• _TASK_:
Give again, word for word, every line in the entries below from the line with "beq_eq_false_iff_ne.mpr (Ne.symm h12)" up to and including the line with "rw [Bool.eq_iff_iff]", and no other line.

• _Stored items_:
******
-- pv_equiv track=rewrite | github.com/Bharath-kolekar/cogone | backend/app/services/ai_agent_maximum_consistency_service.py | _detect_conceptual_contradictions
-- ===== SOURCE A (Python) =====
-- def _detect_conceptual_contradictions(prompt_concepts: set, response_concepts: set) -> bool:
--     """Detect conceptual contradictions"""
--     # Simple conceptual contradiction detection
--     contradiction_pairs = [
--         ("old", "new"), ("traditional", "modern"), ("classical", "contemporary"),
--         ("basic", "advanced"), ("simple", "complex"), ("easy", "difficult")
--     ]
--
--     for pair in contradiction_pairs:
--         if pair[0] in prompt_concepts and pair[1] in response_concepts:
--             return True
--         if pair[1] in prompt_concepts and pair[0] in response_concepts:
--             return True
--
--     return False
-- ===== SOURCE B (Python) =====
-- _OPPOSITES = {
--     "old": "new", "new": "old",
--     "traditional": "modern", "modern": "traditional",
--     "classical": "contemporary", "contemporary": "classical",
--     "basic": "advanced", "advanced": "basic",
--     "simple": "complex", "complex": "simple",
--     "easy": "difficult", "difficult": "easy",
-- }
--
--
-- def _detect_conceptual_contradictions(prompt_concepts: set, response_concepts: set) -> bool:
--     """Detect conceptual contradictions"""
--     return any(_OPPOSITES.get(c) in response_concepts for c in prompt_concepts)
-- ===== Notes on version B (the rewrite author's own statement) =====
-- stated objective: idiomatic
-- what changed: Replaces the double-direction scan over a fixed pair list with a single pass over the input set consulting a precomputed bidirectional antonym table via any(...).
import Mathlib
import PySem

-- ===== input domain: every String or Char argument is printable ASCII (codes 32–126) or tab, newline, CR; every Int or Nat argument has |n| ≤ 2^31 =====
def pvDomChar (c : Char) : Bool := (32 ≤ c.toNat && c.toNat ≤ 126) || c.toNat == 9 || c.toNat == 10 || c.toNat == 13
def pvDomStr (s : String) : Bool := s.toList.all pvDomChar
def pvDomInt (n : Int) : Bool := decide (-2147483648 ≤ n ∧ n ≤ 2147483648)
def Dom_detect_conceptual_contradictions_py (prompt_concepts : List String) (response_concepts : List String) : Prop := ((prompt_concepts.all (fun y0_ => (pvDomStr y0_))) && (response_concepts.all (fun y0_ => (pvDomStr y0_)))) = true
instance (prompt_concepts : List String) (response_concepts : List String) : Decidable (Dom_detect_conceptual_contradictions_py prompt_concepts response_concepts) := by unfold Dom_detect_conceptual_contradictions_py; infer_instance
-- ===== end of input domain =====

-- B replaces A's two-direction scan over a fixed list of contradiction pairs by a single pass
-- over prompt_concepts consulting a precomputed bidirectional antonym dictionary (idiomatic any(...)).
-- Python sets are modelled as lists of their distinct elements; the result is order-independent.

-- ===== PORT A =====
def pvPairs : List (String × String) :=
  [("old", "new"), ("traditional", "modern"), ("classical", "contemporary"),
   ("basic", "advanced"), ("simple", "complex"), ("easy", "difficult")]

def pvLoopA : List (String × String) → List String → List String → Bool
  | [], _, _ => false
  | p :: rest, P, R =>
    if P.contains p.1 && R.contains p.2 then true
    else if P.contains p.2 && R.contains p.1 then true
    else pvLoopA rest P R

def detect_conceptual_contradictions_py (prompt_concepts : List String) (response_concepts : List String) : Bool :=
  pvLoopA pvPairs prompt_concepts response_concepts

-- ===== PORT B =====
def pvOpp : PySem.Dict String String :=
  PySem.Dict.ofList
    [("old", "new"), ("new", "old"),
     ("traditional", "modern"), ("modern", "traditional"),
     ("classical", "contemporary"), ("contemporary", "classical"),
     ("basic", "advanced"), ("advanced", "basic"),
     ("simple", "complex"), ("complex", "simple"),
     ("easy", "difficult"), ("difficult", "easy")]

def detect_conceptual_contradictions_py_alt (prompt_concepts : List String) (response_concepts : List String) : Bool :=
  prompt_concepts.any (fun c => match pvOpp.get? c with
    | some o => response_concepts.contains o
    | none => false)


-- ===== PRECONDITION & SPEC =====
def Spec_detect_conceptual_contradictions_py (prompt_concepts : List String) (response_concepts : List String) (out : Bool) : Prop := out = detect_conceptual_contradictions_py_alt prompt_concepts response_concepts
instance (prompt_concepts : List String) (response_concepts : List String) (out : Bool) : Decidable (Spec_detect_conceptual_contradictions_py prompt_concepts response_concepts out) := by unfold Spec_detect_conceptual_contradictions_py; infer_instance

-- ===== CLAIM (what is proved, stated in full; the proofs are below) =====
def Claim_equal_detect_conceptual_contradictions_py : Prop := ∀ (prompt_concepts : List String) (response_concepts : List String), Dom_detect_conceptual_contradictions_py prompt_concepts response_concepts → Spec_detect_conceptual_contradictions_py prompt_concepts response_concepts (detect_conceptual_contradictions_py prompt_concepts response_concepts)

-- ===== LEMMAS AND PROOFS =====
def bigOr (P R : List String) : Bool :=
  (P.contains "old" && R.contains "new") || (P.contains "new" && R.contains "old") ||
  (P.contains "traditional" && R.contains "modern") || (P.contains "modern" && R.contains "traditional") ||
  (P.contains "classical" && R.contains "contemporary") || (P.contains "contemporary" && R.contains "classical") ||
  (P.contains "basic" && R.contains "advanced") || (P.contains "advanced" && R.contains "basic") ||
  (P.contains "simple" && R.contains "complex") || (P.contains "complex" && R.contains "simple") ||
  (P.contains "easy" && R.contains "difficult") || (P.contains "difficult" && R.contains "easy")

theorem A_eq (P R : List String) : detect_conceptual_contradictions_py P R = bigOr P R := by
  simp [detect_conceptual_contradictions_py, pvLoopA, pvPairs, bigOr, Bool.if_true_left, Bool.or_assoc]


def pvOppItems : List (String × String) :=
  [("old", "new"), ("new", "old"),
   ("traditional", "modern"), ("modern", "traditional"),
   ("classical", "contemporary"), ("contemporary", "classical"),
   ("basic", "advanced"), ("advanced", "basic"),
   ("simple", "complex"), ("complex", "simple"),
   ("easy", "difficult"), ("difficult", "easy")]

theorem pvOpp_items : pvOpp.items = pvOppItems := by decide

theorem f_eq (c : String) (R : List String) :
    (match pvOpp.get? c with | some o => R.contains o | none => false) =
    ((c == "old") && R.contains "new" || (c == "new") && R.contains "old" ||
     (c == "traditional") && R.contains "modern" || (c == "modern") && R.contains "traditional" ||
     (c == "classical") && R.contains "contemporary" || (c == "contemporary") && R.contains "classical" ||
     (c == "basic") && R.contains "advanced" || (c == "advanced") && R.contains "basic" ||
     (c == "simple") && R.contains "complex" || (c == "complex") && R.contains "simple" ||
     (c == "easy") && R.contains "difficult" || (c == "difficult") && R.contains "easy") := by
  by_cases h1 : c = "old"
  · subst h1; rw [show pvOpp.get? "old" = some "new" from rfl]; simp
  by_cases h2 : c = "new"
  · subst h2; rw [show pvOpp.get? "new" = some "old" from rfl]; simp
  by_cases h3 : c = "traditional"
  · subst h3; rw [show pvOpp.get? "traditional" = some "modern" from rfl]; simp
  by_cases h4 : c = "modern"
  · subst h4; rw [show pvOpp.get? "modern" = some "traditional" from rfl]; simp
  by_cases h5 : c = "classical"
  · subst h5; rw [show pvOpp.get? "classical" = some "contemporary" from rfl]; simp
  by_cases h6 : c = "contemporary"
  · subst h6; rw [show pvOpp.get? "contemporary" = some "classical" from rfl]; simp
  by_cases h7 : c = "basic"
  · subst h7; rw [show pvOpp.get? "basic" = some "advanced" from rfl]; simp
  by_cases h8 : c = "advanced"
  · subst h8; rw [show pvOpp.get? "advanced" = some "basic" from rfl]; simp
  by_cases h9 : c = "simple"
  · subst h9; rw [show pvOpp.get? "simple" = some "complex" from rfl]; simp
  by_cases h10 : c = "complex"
  · subst h10; rw [show pvOpp.get? "complex" = some "simple" from rfl]; simp
  by_cases h11 : c = "easy"
  · subst h11; rw [show pvOpp.get? "easy" = some "difficult" from rfl]; simp
  by_cases h12 : c = "difficult"
  · subst h12; rw [show pvOpp.get? "difficult" = some "easy" from rfl]; simp
  have e1 : ("old" == c) = false := beq_eq_false_iff_ne.mpr (Ne.symm h1)
  have e1' : (c == "old") = false := beq_eq_false_iff_ne.mpr h1
  have e2 : ("new" == c) = false := beq_eq_false_iff_ne.mpr (Ne.symm h2)
  have e2' : (c == "new") = false := beq_eq_false_iff_ne.mpr h2
  have e3 : ("traditional" == c) = false := beq_eq_false_iff_ne.mpr (Ne.symm h3)
  have e3' : (c == "traditional") = false := beq_eq_false_iff_ne.mpr h3
  have e4 : ("modern" == c) = false := beq_eq_false_iff_ne.mpr (Ne.symm h4)
  have e4' : (c == "modern") = false := beq_eq_false_iff_ne.mpr h4
  have e5 : ("classical" == c) = false := beq_eq_false_iff_ne.mpr (Ne.symm h5)
  have e5' : (c == "classical") = false := beq_eq_false_iff_ne.mpr h5
  have e6 : ("contemporary" == c) = false := beq_eq_false_iff_ne.mpr (Ne.symm h6)
  have e6' : (c == "contemporary") = false := beq_eq_false_iff_ne.mpr h6
  have e7 : ("basic" == c) = false := beq_eq_false_iff_ne.mpr (Ne.symm h7)
  have e7' : (c == "basic") = false := beq_eq_false_iff_ne.mpr h7
  have e8 : ("advanced" == c) = false := beq_eq_false_iff_ne.mpr (Ne.symm h8)
  have e8' : (c == "advanced") = false := beq_eq_false_iff_ne.mpr h8
  have e9 : ("simple" == c) = false := beq_eq_false_iff_ne.mpr (Ne.symm h9)
  have e9' : (c == "simple") = false := beq_eq_false_iff_ne.mpr h9
  have e10 : ("complex" == c) = false := beq_eq_false_iff_ne.mpr (Ne.symm h10)
  have e10' : (c == "complex") = false := beq_eq_false_iff_ne.mpr h10
  have e11 : ("easy" == c) = false := beq_eq_false_iff_ne.mpr (Ne.symm h11)
  have e11' : (c == "easy") = false := beq_eq_false_iff_ne.mpr h11
  have e12 : ("difficult" == c) = false := beq_eq_false_iff_ne.mpr (Ne.symm h12)
  have e12' : (c == "difficult") = false := beq_eq_false_iff_ne.mpr h12
  simp only [PySem.Dict.get?, pvOpp_items, pvOppItems, List.find?, e1, e1', e2, e2', e3, e3', e4, e4', e5, e5', e6, e6', e7, e7', e8, e8', e9, e9', e10, e10', e11, e11', e12, e12', Option.map]
  simp

theorem B_eq (P R : List String) : detect_conceptual_contradictions_py_alt P R = bigOr P R := by
  rw [Bool.eq_iff_iff]
  simp only [detect_conceptual_contradictions_py_alt, List.any_eq_true]
  constructor
  · rintro ⟨x, hx, hfx⟩
    rw [f_eq] at hfx
    simp only [Bool.or_eq_true, Bool.and_eq_true, beq_iff_eq, List.contains_iff_mem] at hfx
    simp only [bigOr, Bool.or_eq_true, Bool.and_eq_true, List.contains_iff_mem]
    rcases hfx with (((((((((((⟨rfl,h⟩|⟨rfl,h⟩)|⟨rfl,h⟩)|⟨rfl,h⟩)|⟨rfl,h⟩)|⟨rfl,h⟩)|⟨rfl,h⟩)|⟨rfl,h⟩)|⟨rfl,h⟩)|⟨rfl,h⟩)|⟨rfl,h⟩)|⟨rfl,h⟩)
    · exact Or.inl (Or.inl (Or.inl (Or.inl (Or.inl (Or.inl (Or.inl (Or.inl (Or.inl (Or.inl (Or.inl (⟨hx, h⟩)))))))))))
    · exact Or.inl (Or.inl (Or.inl (Or.inl (Or.inl (Or.inl (Or.inl (Or.inl (Or.inl (Or.inl (Or.inr ⟨hx, h⟩))))))))))
    · exact Or.inl (Or.inl (Or.inl (Or.inl (Or.inl (Or.inl (Or.inl (Or.inl (Or.inl (Or.inr ⟨hx, h⟩)))))))))
    · exact Or.inl (Or.inl (Or.inl (Or.inl (Or.inl (Or.inl (Or.inl (Or.inl (Or.inr ⟨hx, h⟩))))))))
    · exact Or.inl (Or.inl (Or.inl (Or.inl (Or.inl (Or.inl (Or.inl (Or.inr ⟨hx, h⟩)))))))
    · exact Or.inl (Or.inl (Or.inl (Or.inl (Or.inl (Or.inl (Or.inr ⟨hx, h⟩))))))
    · exact Or.inl (Or.inl (Or.inl (Or.inl (Or.inl (Or.inr ⟨hx, h⟩)))))
    · exact Or.inl (Or.inl (Or.inl (Or.inl (Or.inr ⟨hx, h⟩))))
    · exact Or.inl (Or.inl (Or.inl (Or.inr ⟨hx, h⟩)))
    · exact Or.inl (Or.inl (Or.inr ⟨hx, h⟩))
    · exact Or.inl (Or.inr ⟨hx, h⟩)
    · exact Or.inr ⟨hx, h⟩
  · intro h
    simp only [bigOr, Bool.or_eq_true, Bool.and_eq_true, List.contains_iff_mem] at h
    rcases h with (((((((((((⟨hp,hr⟩|⟨hp,hr⟩)|⟨hp,hr⟩)|⟨hp,hr⟩)|⟨hp,hr⟩)|⟨hp,hr⟩)|⟨hp,hr⟩)|⟨hp,hr⟩)|⟨hp,hr⟩)|⟨hp,hr⟩)|⟨hp,hr⟩)|⟨hp,hr⟩)
    · exact ⟨"old", hp, by rw [f_eq]; simp [hr]⟩
    · exact ⟨"new", hp, by rw [f_eq]; simp [hr]⟩
    · exact ⟨"traditional", hp, by rw [f_eq]; simp [hr]⟩
    · exact ⟨"modern", hp, by rw [f_eq]; simp [hr]⟩
    · exact ⟨"classical", hp, by rw [f_eq]; simp [hr]⟩
    · exact ⟨"contemporary", hp, by rw [f_eq]; simp [hr]⟩
    · exact ⟨"basic", hp, by rw [f_eq]; simp [hr]⟩
    · exact ⟨"advanced", hp, by rw [f_eq]; simp [hr]⟩
    · exact ⟨"simple", hp, by rw [f_eq]; simp [hr]⟩
    · exact ⟨"complex", hp, by rw [f_eq]; simp [hr]⟩
    · exact ⟨"easy", hp, by rw [f_eq]; simp [hr]⟩
    · exact ⟨"difficult", hp, by rw [f_eq]; simp [hr]⟩



-- ===== VERDICT (by name: the statement is the Claim_ definition above) =====
theorem detect_conceptual_contradictions_py_spec : Claim_equal_detect_conceptual_contradictions_py := by
  intro P R _
  unfold Spec_detect_conceptual_contradictions_py
  rw [A_eq, B_eq]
******
• _TASK ANSWER_:
  have e12 : ("difficult" == c) = false := beq_eq_false_iff_ne.mpr (Ne.symm h12)
  have e12' : (c == "difficult") = false := beq_eq_false_iff_ne.mpr h12
  simp only [PySem.Dict.get?, pvOpp_items, pvOppItems, List.find?, e1, e1', e2, e2', e3, e3', e4, e4', e5, e5', e6, e6', e7, e7', e8, e8', e9, e9', e10, e10', e11, e11', e12, e12', Option.map]
  simp

theorem B_eq (P R : List String) : detect_conceptual_contradictions_py_alt P R = bigOr P R := by
  rw [Bool.eq_iff_iff]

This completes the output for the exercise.